The Pitfalls of Going Too Fast

I know I always advocate for “velocity!” and “Speed of iteration beats quality of iteration” (John Boyd) and “Move fast and break things. If you’re not breaking things you’re not moving fast enough” (Mark Zuckerbeg).  For a startup environment, where the goal is to get to minimum-viable-product (MVP) as quickly as possible, even with bugs and technical debt, then maybe this is ok. But how many of us are really in that kind of environment?  Most of us are actually in mid- to large- sized enterprises with more fickle customers, and sustainment and technical debt are very real concerns.

One common thing I’ve seen with software teams, once they’ve moved from Waterfall to Scrum, is they feel like the natural continuation is to get to Kanban (or Scrum-ban).  After all, it’s even faster! No sprint planning meetings! No retros or reviews! In fact, the only meetings you have are daily 15-minute standups, so that’s awesome! This especially works well with remote distributed teams because you don’t have to deal with the logistics of trying to do an all-hands meeting.

But there are some pitfalls that can come with moving too fast.  It can be very tricky to see why there are negative consequences for these; it can take months or even a year for them to manifest themselves and it requires someone with broad awareness across the organization to see the consequences playing out and how to root causes trace back to these pitfalls.

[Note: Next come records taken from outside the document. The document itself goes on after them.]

-- pv_equiv track=rewrite | github.com/wgfajardom/portfolio | Challenges/12_maximum_earnings_from_taxi/code_maximum_earnings_from_taxi.py | check_inputs
-- ===== SOURCE A (Python) =====
-- def check_inputs(n, rides):
--
--     # Initialize boolean validators
--     rol, ris, ril, rir, rit = True, True, True, True, True
--
--     # Validate road length
--     if (n < 1) and (n > 1e5):
--         rol = False
--
--     # Ride validations
--     # 1. Each ride should be a list of three elements (start, end, tip)
--     # 2. Length range for each ride
--     # 3. Start and end points should be located before the road end (n)
--     # 4. Tip range for each ride
--
--     for ride in rides:
--
--         # Validation 1
--         if len(ride) != 3:
--             ris = False
--
--         else:
--             # Validation 2
--             ride_length = ride[1] - ride[0]
--             if (ride_length < 1) or (ride_length > 3e4):
--                 ril = False
--
--             # Validation 3
--             if (ride[0] > n) or (ride[1] > n):
--                 rir = False
--
--             # Validation 4
--             tip = ride[2]
--             if (tip < 1) or (tip > 1e5):
--                 rit = False
--
--     # Taking into account all the validations
--     validations = [rol, ris, ril, rir, rit]
--     overall_validation = all(validations)
--
--     return overall_validation, validations
-- ===== SOURCE B (Python) =====
-- def check_inputs(n, rides):
--     # Each validator flag computed by its own independent pass, instead of A's single shared multi-flag loop.
--     rol = not (n < 1 and n > 1e5)
--     triples = [r for r in rides if len(r) == 3]
--     ris = len(triples) == len(rides)
--     ril = all(1 <= r[1] - r[0] <= 3e4 for r in triples)
--     rir = all(r[0] <= n and r[1] <= n for r in triples)
--     rit = all(1 <= r[2] <= 1e5 for r in triples)
--     validations = [rol, ris, ril, rir, rit]
--     return all(validations), validations
-- ===== Notes on version B (the rewrite author's own statement) =====
-- stated objective: simpler
-- what changed: Replaces A's single loop threading four mutable flags with independent single-purpose passes: a filter for well-formed rides and one all(...) per validation, assembled at the end.
import Mathlib
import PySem

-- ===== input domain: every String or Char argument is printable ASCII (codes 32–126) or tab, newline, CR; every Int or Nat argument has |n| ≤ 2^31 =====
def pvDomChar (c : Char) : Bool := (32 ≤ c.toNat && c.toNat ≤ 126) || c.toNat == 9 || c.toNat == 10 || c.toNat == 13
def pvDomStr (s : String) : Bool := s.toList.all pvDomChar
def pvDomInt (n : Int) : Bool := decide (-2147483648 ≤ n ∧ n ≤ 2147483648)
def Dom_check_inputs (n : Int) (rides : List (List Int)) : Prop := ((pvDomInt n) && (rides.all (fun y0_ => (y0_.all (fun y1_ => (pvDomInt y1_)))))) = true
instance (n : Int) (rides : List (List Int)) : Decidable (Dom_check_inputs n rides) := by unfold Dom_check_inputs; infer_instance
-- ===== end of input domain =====

-- B computes each validator flag by its own independent pass (filter + per-flag all) instead of A's single shared multi-flag loop; objective: simpler.

-- ===== PORT A =====
-- A's loop body: one step updating the four ride flags (ris, ril, rir, rit).
def check_inputs_step (n : Int) (s : Bool × Bool × Bool × Bool) (ride : List Int) :
    Bool × Bool × Bool × Bool :=
  let (ris, ril, rir, rit) := s
  if ride.length ≠ 3 then (false, ril, rir, rit)
  else
    let ride_length := ride.getD 1 0 - ride.getD 0 0   -- indices in range: length = 3
    let ril := if ride_length < 1 ∨ ride_length > 30000 then false else ril
    let rir := if ride.getD 0 0 > n ∨ ride.getD 1 0 > n then false else rir
    let tip := ride.getD 2 0
    let rit := if tip < 1 ∨ tip > 100000 then false else rit
    (ris, ril, rir, rit)

def check_inputs (n : Int) (rides : List (List Int)) : Bool × List Bool :=
  let rol := if n < 1 ∧ n > 100000 then false else true
  let (ris, ril, rir, rit) := rides.foldl (check_inputs_step n) (true, true, true, true)
  let validations := [rol, ris, ril, rir, rit]
  (validations.all id, validations)

-- ===== PORT B =====
def check_inputs_alt (n : Int) (rides : List (List Int)) : Bool × List Bool :=
  let rol := !(decide (n < 1) && decide (n > 100000))
  let triples := rides.filter (fun r => r.length == 3)
  let ris := triples.length == rides.length
  let ril := triples.all (fun r => decide (1 ≤ r.getD 1 0 - r.getD 0 0) && decide (r.getD 1 0 - r.getD 0 0 ≤ 30000))
  let rir := triples.all (fun r => decide (r.getD 0 0 ≤ n) && decide (r.getD 1 0 ≤ n))
  let rit := triples.all (fun r => decide (1 ≤ r.getD 2 0) && decide (r.getD 2 0 ≤ 100000))
  let validations := [rol, ris, ril, rir, rit]
  (validations.all id, validations)

-- ===== PRECONDITION & SPEC =====
def Spec_check_inputs (n : Int) (rides : List (List Int)) (out : Bool × List Bool) : Prop := out = check_inputs_alt n rides
instance (n : Int) (rides : List (List Int)) (out : Bool × List Bool) : Decidable (Spec_check_inputs n rides out) := by unfold Spec_check_inputs; infer_instance

-- ===== CLAIM =====
def Claim_equal_check_inputs : Prop := ∀ (n : Int) (rides : List (List Int)), Dom_check_inputs n rides → Spec_check_inputs n rides (check_inputs n rides)

-- ===== LEMMAS AND PROOFS =====

-- One flag update of A's loop, expressed with the flag pulled out in front.
lemma flag_step (c : Prop) [Decidable c] (b x : Bool) :
    ((if c then false else b) && x) = (b && (!decide c && x)) := by
  by_cases h : c <;> simp [h]

-- Closed form of A's fold: each flag is its start value && an A-shaped per-ride pass.
lemma foldl_step_eq (n : Int) (rides : List (List Int)) (ris ril rir rit : Bool) :
    rides.foldl (check_inputs_step n) (ris, ril, rir, rit) =
      (ris && rides.all (fun r => r.length == 3),
       ril && (rides.filter (fun r => r.length == 3)).all
         (fun r => !decide (r.getD 1 0 - r.getD 0 0 < 1 ∨ r.getD 1 0 - r.getD 0 0 > 30000)),
       rir && (rides.filter (fun r => r.length == 3)).all
         (fun r => !decide (r.getD 0 0 > n ∨ r.getD 1 0 > n)),
       rit && (rides.filter (fun r => r.length == 3)).all
         (fun r => !decide (r.getD 2 0 < 1 ∨ r.getD 2 0 > 100000))) := by
  induction rides generalizing ris ril rir rit with
  | nil => simp
  | cons r rs ih =>
    simp only [List.foldl_cons, List.all_cons, List.filter_cons]
    by_cases h : r.length = 3
    · simp only [check_inputs_step]
      rw [if_neg (by omega)]
      rw [ih]
      simp only [h]
      exact congrArg₂ _ (by simp) (congrArg₂ _ (flag_step _ _ _)
        (congrArg₂ _ (flag_step _ _ _) (flag_step _ _ _)))
    · simp only [check_inputs_step]
      rw [if_pos h]
      rw [ih]
      simp [h]

-- ===== VERDICT =====
theorem check_inputs_spec : Claim_equal_check_inputs := by
  intro n rides _
  show check_inputs n rides = check_inputs_alt n rides
  unfold check_inputs check_inputs_alt
  rw [foldl_step_eq]
  simp only [Bool.true_and]
  have hrol : (if n < 1 ∧ n > 100000 then false else true)
      = !(decide (n < 1) && decide (n > 100000)) := by
    by_cases h1 : n < 1 <;> by_cases h2 : n > 100000 <;> simp [h1, h2]
  have hris : (rides.all (fun r => r.length == 3))
      = ((rides.filter (fun r => r.length == 3)).length == rides.length) := by
    rcases Bool.eq_false_or_eq_true (rides.all (fun r => r.length == 3)) with h | h <;>
      rw [h] <;> [skip; symm] <;> simp_all [List.length_filter_eq_length_iff, List.all_eq_true]
  have hril : ∀ r : List Int,
      (!decide (r.getD 1 0 - r.getD 0 0 < 1 ∨ r.getD 1 0 - r.getD 0 0 > 30000))
      = (decide (1 ≤ r.getD 1 0 - r.getD 0 0) && decide (r.getD 1 0 - r.getD 0 0 ≤ 30000)) := by
    intro r; simp [← decide_not, not_lt]
  have hrir : ∀ r : List Int,
      (!decide (r.getD 0 0 > n ∨ r.getD 1 0 > n))
      = (decide (r.getD 0 0 ≤ n) && decide (r.getD 1 0 ≤ n)) := by
    intro r; simp [← decide_not, not_lt]
  have hrit : ∀ r : List Int,
      (!decide (r.getD 2 0 < 1 ∨ r.getD 2 0 > 100000))
      = (decide (1 ≤ r.getD 2 0) && decide (r.getD 2 0 ≤ 100000)) := by
    intro r; simp [← decide_not, not_lt]
  simp only [hrol, hris, funext hril, funext hrir, funext hrit]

  • Lack of Design Reviews

Sprint Planning Meetings are more than just about estimation, they are about validating your design.  In order to accurately break your work into 4-to-16 hour chunks, you have to decompose the effort, and in order to do that there has to be a clear understanding of the architecture.  Effort estimation, such as Planning Poker, forces the team to talk through the proposed design and creates an automatic peer review event. It also helps ensure that more than one person agrees the design is the correct one to use (thus ensuring the design is indeed a good one), and the lead or architect can be present to ensure the design aligns with the overall strategy.

  • Lack of QC

I’ve talked about this in other blog posts, but all that nifty Continuous Integration, Test Driven Development, Automated Unit Testing, and so forth, only works if the developers are actually doing all those things.  If you are left completely to your own devices, it becomes too easy to get into a zone where you are just writing features and fixing bugs and not doing all the other housekeeping to keep your codebase integrated into the pipeline. By having Sprint Reviews, it forces you to ensure those other tasks are done because you have to show that work to everyone else.

  • Lack of communication and understanding

Even though people like to be left completely alone, internal team communications is really important.  Too frequently I’ve seen that everyone is working hard, but then they come together three weeks later and none of their work integrates.  One person didn’t publish their REST API, so the person writing the consumer just designed their own way of POSTing the data, and now neither of those line up so all that code has to be rewritten.

A common complaint I also hear from developers is that they are not getting good prioritization and direction.  (Yet at the same time they want to work from home and never speak to anyone.) By presenting your sprint-long workplan, which includes a detailed design of the features and bugs you’ll be working on, the lead or architect can be there to provide feedback and validation that you have the right prioritization and your efforts are going in the right direction.  Otherwise, all that work you’re doing might just end up sitting on the shelf, or even being thrown away or redone.

  • Complacency

Many developers and engineers I’ve met, if they had their way, would be left completely alone and never have to explain what they are doing to anyone, and never have anyone tell them what to do.  I’ve literally been told, if I just left someone alone then greatness would just flow out of them into the organization and things would be just fine.

I don’t understand why people don’t like meetings.  The gamification of effort estimation, plus the camaraderie and creativity of working together at the whiteboard to design something, can be fairly enjoyable if you just let it.  You are allowed to have fun at work, you know. I think that there are some people that feel like they have to hate meetings, and refuse to admit they could be fun.

There’s also another common trap where a developer feels if they are not at a keyboard writing code, then they are not making forward progress.  This is what’s dangerous; the belief that the only possible way to get forward momentum is to be typing things into a computer. As we’ve discussed above, there are other things that are just as important as getting some specific module or app working.  You can have the best, most awesomest app in the universe, but if there’s no rollout plan, maintenance and support plan (which might just be some basic architecture drawings), or alignment with vision, then the app is basically some amazing thing sitting in a closet that’s never used.

Kanban/Scrum-ban might work for efforts that are more Ops or Maintenance based, where things like the design, architecture, and vision are already well-understood.  But for a two-pizza team (5-7 people) working on a new product or service, having those Planning and Review meetings can ensure that some of these long-term issues don’t appear.  Although it will seem like you’re going slower at first, over the life of the project it will actually be faster because there will be less rework and your MVP can be reached more quickly.